Андрей женился на Наташе. И опять на сцене нет события, когда оно внове; сценической разработке подвергается опять лишь его безрадостный результат, то есть то состояние, когда иллюзии уже исчезли и наступила постылая будничная ровная длительность ненужно уходящей жизни.

При этом и печальную сторону жизни Чехов берет не в момент первоначального горя, а в бытовом постоянстве. Горькая мысль, горькое чувство, горе человеческое {433} у Чехова взято не тогда, когда они новы, а тогда, когда они вошли уже внутрь, стали принадлежностью длящегося привычного самочувствия и от других закрылись внешне обиходным бытовым поведением.

В результате движение чеховского действия приобретает исключительную сложность. В протекании общей жизни сохраняется тонус обыкновенности во всем строе и ходе для всех общего и привычного порядка жизни. Но в каждом лице при этом вскрывается свое страдание. Отсюда в сценическом построении действия возникала столь характерная для Чехова множественность драматических линий, обилие тематических разрывов и интонационных изломов.

Каждый участник ведет свою драму, но ни одна драма не останавливает общего потока жизни. Внешне все остается «обыкновенным». Страдая своим особым страданием, каждый сохраняет общие привычные формы поведения, то есть участвует в общем обиходе, как все. И в этом двойном облике проходит каждое лицо соответственно своей роли, характеру и положению.

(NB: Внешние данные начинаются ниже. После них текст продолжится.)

-- pv_equiv track=rewrite | github.com/omri-alt/advantixTLBX | integrations/ecomnia_geo_lists.py | merge_recommended_into_geo_map
-- ===== SOURCE A (Python) =====
-- from typing import Any, Dict, List, Mapping, Optional, Sequence, Tuple
--
-- def normalize_geo_key(geo: str) -> str:
--     g = (geo or "").strip().lower()
--     if g == "gb":
--         return "uk"
--     return g
--
-- def merge_recommended_into_geo_map(
--     geo_map: Dict[str, Dict[str, List[str]]],
--     recommended_by_geo: Mapping[str, Sequence[str]],
-- ) -> Dict[str, Dict[str, List[str]]]:
--     """Return new map: blacklist = sorted union of sheet + recommended per geo."""
--     out = {g: {"blacklist": list(v.get("blacklist", [])), "whitelist": list(v.get("whitelist", []))} for g, v in geo_map.items()}
--     for geo, sources in recommended_by_geo.items():
--         g = normalize_geo_key(geo)
--         bucket = out.setdefault(g, {"blacklist": [], "whitelist": []})
--         merged = set(bucket["blacklist"]) | set(sources)
--         bucket["blacklist"] = sorted(merged)
--     return out
-- ===== SOURCE B (Python) =====
-- def normalize_geo_key(geo: str) -> str:
--     g = (geo or "").strip().lower()
--     if g == "gb":
--         return "uk"
--     return g
--
--
-- def merge_recommended_into_geo_map(geo_map, recommended_by_geo):
--     """Index the recommended sources by normalized geo once, then build the
--     result in one pass over geo_map plus one pass over the leftover geos."""
--     rec = {}
--     for geo, sources in recommended_by_geo.items():
--         k = normalize_geo_key(geo)
--         rec[k] = rec.get(k, set()) | set(sources)
--     items = [(g, {"blacklist": sorted(set(v.get("blacklist", [])) | rec[g])
--                                if g in rec else list(v.get("blacklist", [])),
--                   "whitelist": list(v.get("whitelist", []))})
--              for g, v in geo_map.items()]
--     items += [(k, {"blacklist": sorted(s), "whitelist": []})
--               for k, s in rec.items() if k not in geo_map]
--     return dict(items)
-- ===== Notes on version B (the rewrite author's own statement) =====
-- stated objective: alternative
-- what changed: B first aggregates all recommended sources into one per-normalized-geo set index and then emits every output entry exactly once (a single pass over geo_map plus the leftover recommended geos), instead of A's per-recommendation setdefault/union/re-sort of the growing blacklist inside the output map.
import Mathlib
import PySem

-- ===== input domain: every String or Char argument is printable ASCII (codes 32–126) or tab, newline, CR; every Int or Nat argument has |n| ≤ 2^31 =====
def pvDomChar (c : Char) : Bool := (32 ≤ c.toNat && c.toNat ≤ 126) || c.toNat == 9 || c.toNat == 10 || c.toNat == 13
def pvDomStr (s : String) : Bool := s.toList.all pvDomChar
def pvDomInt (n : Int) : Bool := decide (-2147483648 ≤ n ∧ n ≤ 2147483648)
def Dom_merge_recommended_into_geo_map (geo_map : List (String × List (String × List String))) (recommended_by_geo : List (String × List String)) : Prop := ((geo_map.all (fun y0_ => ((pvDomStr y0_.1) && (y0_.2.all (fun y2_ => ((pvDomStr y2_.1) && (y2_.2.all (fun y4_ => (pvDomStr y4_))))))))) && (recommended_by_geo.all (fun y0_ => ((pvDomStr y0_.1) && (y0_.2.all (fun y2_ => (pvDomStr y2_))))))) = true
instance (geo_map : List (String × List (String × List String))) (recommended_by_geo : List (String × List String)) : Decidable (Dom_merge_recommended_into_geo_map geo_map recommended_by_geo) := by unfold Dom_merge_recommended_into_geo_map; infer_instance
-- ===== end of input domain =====

-- B re-indexes the recommendations by normalized geo once and then builds the result in one
-- pass over geo_map plus one pass over the leftover recommended keys (objective: alternative
-- decomposition; A instead rebuilds and re-sorts a blacklist on every recommended entry).

-- ===== PORT A =====
-- module helper used by both versions; '(geo or "")' equals geo for every string input
def normalize_geo_key (geo : String) : String :=
  let g := PySem.Str.lower (PySem.Str.strip geo)
  if g == "gb" then "uk" else g

-- the dict literal {"blacklist": [], "whitelist": []}
def pvEmptyBucket : PySem.Dict String (List String) :=
  PySem.Dict.ofList [("blacklist", []), ("whitelist", [])]

-- body of A's dict comprehension: {"blacklist": list(v.get("blacklist", [])), "whitelist": list(v.get("whitelist", []))}
def pvCopyBucket (v : List (String × List String)) : PySem.Dict String (List String) :=
  let vd := PySem.Dict.ofList v
  PySem.Dict.ofList [("blacklist", vd.getD "blacklist" []), ("whitelist", vd.getD "whitelist" [])]

-- body of A's 'for geo, sources in recommended_by_geo.items()' loop (setdefault + in-place
-- blacklist overwrite); bucket["blacklist"] always exists here, so getD is exact
def pvAStep (o : PySem.Dict String (PySem.Dict String (List String))) (p : String × List String) :
    PySem.Dict String (PySem.Dict String (List String)) :=
  let g := normalize_geo_key p.1
  let o1 := o.setdefault g pvEmptyBucket
  let bucket := o1.getD g pvEmptyBucket
  let merged : PySem.Set String := PySem.Set.union (PySem.Set.ofList (bucket.getD "blacklist" [])) p.2
  o1.insert g (bucket.insert "blacklist" (PySem.List.sorted merged (fun x => x)))

def merge_recommended_into_geo_map (geo_map : List (String × List (String × List String))) (recommended_by_geo : List (String × List String)) : List (String × List (String × List String)) :=
  let gd := PySem.Dict.ofList geo_map
  let rd := PySem.Dict.ofList recommended_by_geo
  let out0 : PySem.Dict String (PySem.Dict String (List String)) :=
    gd.items.foldl (fun o q => o.insert q.1 (pvCopyBucket q.2)) PySem.Dict.empty
  let out := rd.items.foldl pvAStep out0
  out.items.map (fun q => (q.1, q.2.items))

-- ===== PORT B =====
-- body of B's 'rec[k] = rec.get(k, set()) | set(sources)' loop
def pvRecStep (r : PySem.Dict String (PySem.Set String)) (p : String × List String) :
    PySem.Dict String (PySem.Set String) :=
  let k := normalize_geo_key p.1
  r.insert k (PySem.Set.union (r.getD k PySem.Set.empty) p.2)

-- body of B's comprehension over geo_map.items() (the inner dict literal written as its pair list)
def pvBEntry (rec : PySem.Dict String (PySem.Set String)) (q : String × List (String × List String)) :
    String × List (String × List String) :=
  let vd := PySem.Dict.ofList q.2
  let bl := vd.getD "blacklist" []
  (q.1, [("blacklist", if rec.contains q.1 then
            PySem.List.sorted (PySem.Set.union (PySem.Set.ofList bl) (rec.getD q.1 PySem.Set.empty)) (fun x => x)
          else bl),
         ("whitelist", vd.getD "whitelist" [])])

-- body of B's comprehension over the leftover rec items
def pvBNew (q : String × PySem.Set String) : String × List (String × List String) :=
  (q.1, [("blacklist", PySem.List.sorted q.2 (fun x => x)), ("whitelist", ([] : List String))])

def merge_recommended_into_geo_map_alt (geo_map : List (String × List (String × List String))) (recommended_by_geo : List (String × List String)) : List (String × List (String × List String)) :=
  let gd := PySem.Dict.ofList geo_map
  let rd := PySem.Dict.ofList recommended_by_geo
  let rec_ := rd.items.foldl pvRecStep PySem.Dict.empty
  let items := gd.items.map (pvBEntry rec_)
      ++ (rec_.items.filter (fun q => !(gd.contains q.1))).map pvBNew
  -- 'return dict(items)'
  (PySem.Dict.ofList items).items

-- ===== PRECONDITION & SPEC =====
def Spec_merge_recommended_into_geo_map (geo_map : List (String × List (String × List String))) (recommended_by_geo : List (String × List String)) (out : List (String × List (String × List String))) : Prop := out = merge_recommended_into_geo_map_alt geo_map recommended_by_geo
instance (geo_map : List (String × List (String × List String))) (recommended_by_geo : List (String × List String)) (out : List (String × List (String × List String))) : Decidable (Spec_merge_recommended_into_geo_map geo_map recommended_by_geo out) := by unfold Spec_merge_recommended_into_geo_map; infer_instance

-- ===== CLAIM (what is proved, stated in full; the proofs are below) =====
def Claim_equal_merge_recommended_into_geo_map : Prop := ∀ (geo_map : List (String × List (String × List String))) (recommended_by_geo : List (String × List String)), Dom_merge_recommended_into_geo_map geo_map recommended_by_geo → Spec_merge_recommended_into_geo_map geo_map recommended_by_geo (merge_recommended_into_geo_map geo_map recommended_by_geo)

-- ===== LEMMAS AND PROOFS =====

-- the blacklist A's state holds at geo_map key q.1 (value q.2), as a function of B's rec index
def pvBlOf (rec : PySem.Dict String (PySem.Set String)) (q : String × List (String × List String)) :
    List String :=
  if rec.contains q.1 then
    PySem.List.sorted (PySem.Set.union (PySem.Set.ofList ((PySem.Dict.ofList q.2).getD "blacklist" []))
      (rec.getD q.1 PySem.Set.empty)) (fun x => x)
  else (PySem.Dict.ofList q.2).getD "blacklist" []

def pvEntryA (rec : PySem.Dict String (PySem.Set String)) (q : String × List (String × List String)) :
    String × PySem.Dict String (List String) :=
  (q.1, PySem.Dict.ofList [("blacklist", pvBlOf rec q), ("whitelist", (PySem.Dict.ofList q.2).getD "whitelist" [])])

def pvNewEntryA (q : String × PySem.Set String) : String × PySem.Dict String (List String) :=
  (q.1, PySem.Dict.ofList [("blacklist", PySem.List.sorted q.2 (fun x => x)), ("whitelist", [])])

-- the shape of A's dict state after any number of recommended items, parametrised by B's rec index
def pvEstate (gd : PySem.Dict String (List (String × List String)))
    (rec : PySem.Dict String (PySem.Set String)) : List (String × PySem.Dict String (List String)) :=
  gd.items.map (pvEntryA rec) ++ (rec.items.filter (fun q => !(gd.contains q.1))).map pvNewEntryA

lemma pvBucketGetBl (x y d : List String) :
    (PySem.Dict.ofList [("blacklist", x), ("whitelist", y)]).getD "blacklist" d = x := rfl

lemma pvBucketInsBl (x y z : List String) :
    (PySem.Dict.ofList [("blacklist", x), ("whitelist", y)]).insert "blacklist" z
      = PySem.Dict.ofList [("blacklist", z), ("whitelist", y)] := rfl

lemma pvSortedCongr (s t : List String) (hs : s.Nodup) (ht : t.Nodup)
    (h : ∀ x, x ∈ s ↔ x ∈ t) :
    PySem.List.sorted s (fun x => x) = PySem.List.sorted t (fun x => x) :=
  PySem.List.sorted_eq_sorted_of_perm s t (fun x => x) (fun _ _ hxy => hxy)
    ((List.perm_ext_iff_of_nodup hs ht).mpr h)

lemma pvMemBlOf (rec : PySem.Dict String (PySem.Set String))
    (q : String × List (String × List String)) (x : String) :
    x ∈ pvBlOf rec q ↔
      x ∈ (PySem.Dict.ofList q.2).getD "blacklist" [] ∨ x ∈ rec.getD q.1 PySem.Set.empty := by
  unfold pvBlOf
  by_cases hc : rec.contains q.1 = true
  · simp [hc, PySem.List.mem_sorted, PySem.Set.union, PySem.Set.mem_update, PySem.Set.mem_ofList]
  · rw [if_neg hc, PySem.Dict.getD_of_not_contains rec PySem.Set.empty (by simpa using hc)]
    simp [PySem.Set.empty]

-- filter by key commutes with a key-preserving value replacement
lemma pvFilterRep {ν : Type} (g : String) (S : ν) (cf : String → Bool) (R : List (String × ν)) :
    (R.map (fun q => if (q.1 == g) = true then (g, S) else q)).filter (fun q => !(cf q.1)) =
      (R.filter (fun q => !(cf q.1))).map (fun q => if (q.1 == g) = true then (g, S) else q) := by
  have hpred : ∀ q : String × ν,
      (!(cf ((if (q.1 == g) = true then (g, S) else q)).1)) = !(cf q.1) := by
    intro q
    by_cases hq : (q.1 == g) = true
    · have : q.1 = g := by simpa using hq
      simp [hq, this]
    · simp [hq]
  rw [List.filter_map]
  exact congrArg _ (List.filter_congr (fun q _ => hpred q))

Разрешение конфликта находится в соответствии со всею спецификой его содержания. Финал окрашен двойным звучанием: он и грустен и светел.

Если переживаемый драматизм является принадлежностью всего уклада жизни, если индивидуально виноватых нет, то выхода к лучшему можно ждать только в коренном перевороте жизни в целом. Приход лучшего зависит не от устранения частных помех, а от изменения всех форм существования. И пока такого изменения нет, каждый в отдельности бессилен перед общей судьбой.

Поэтому в финале герои Чехова улучшения в своей участи не получают. Для всех жизнь остается унылой и серой. При этом все пьесы оканчиваются выражением страстной мечты и веры в будущее.

В каждой пьесе подчеркивается уверенность, что со временем жизнь станет иной, яркою, радостною, богатою светлыми чувствами. Жизнь пока остается малорадостной только для этого времени и только для этих пока еще слабых людей.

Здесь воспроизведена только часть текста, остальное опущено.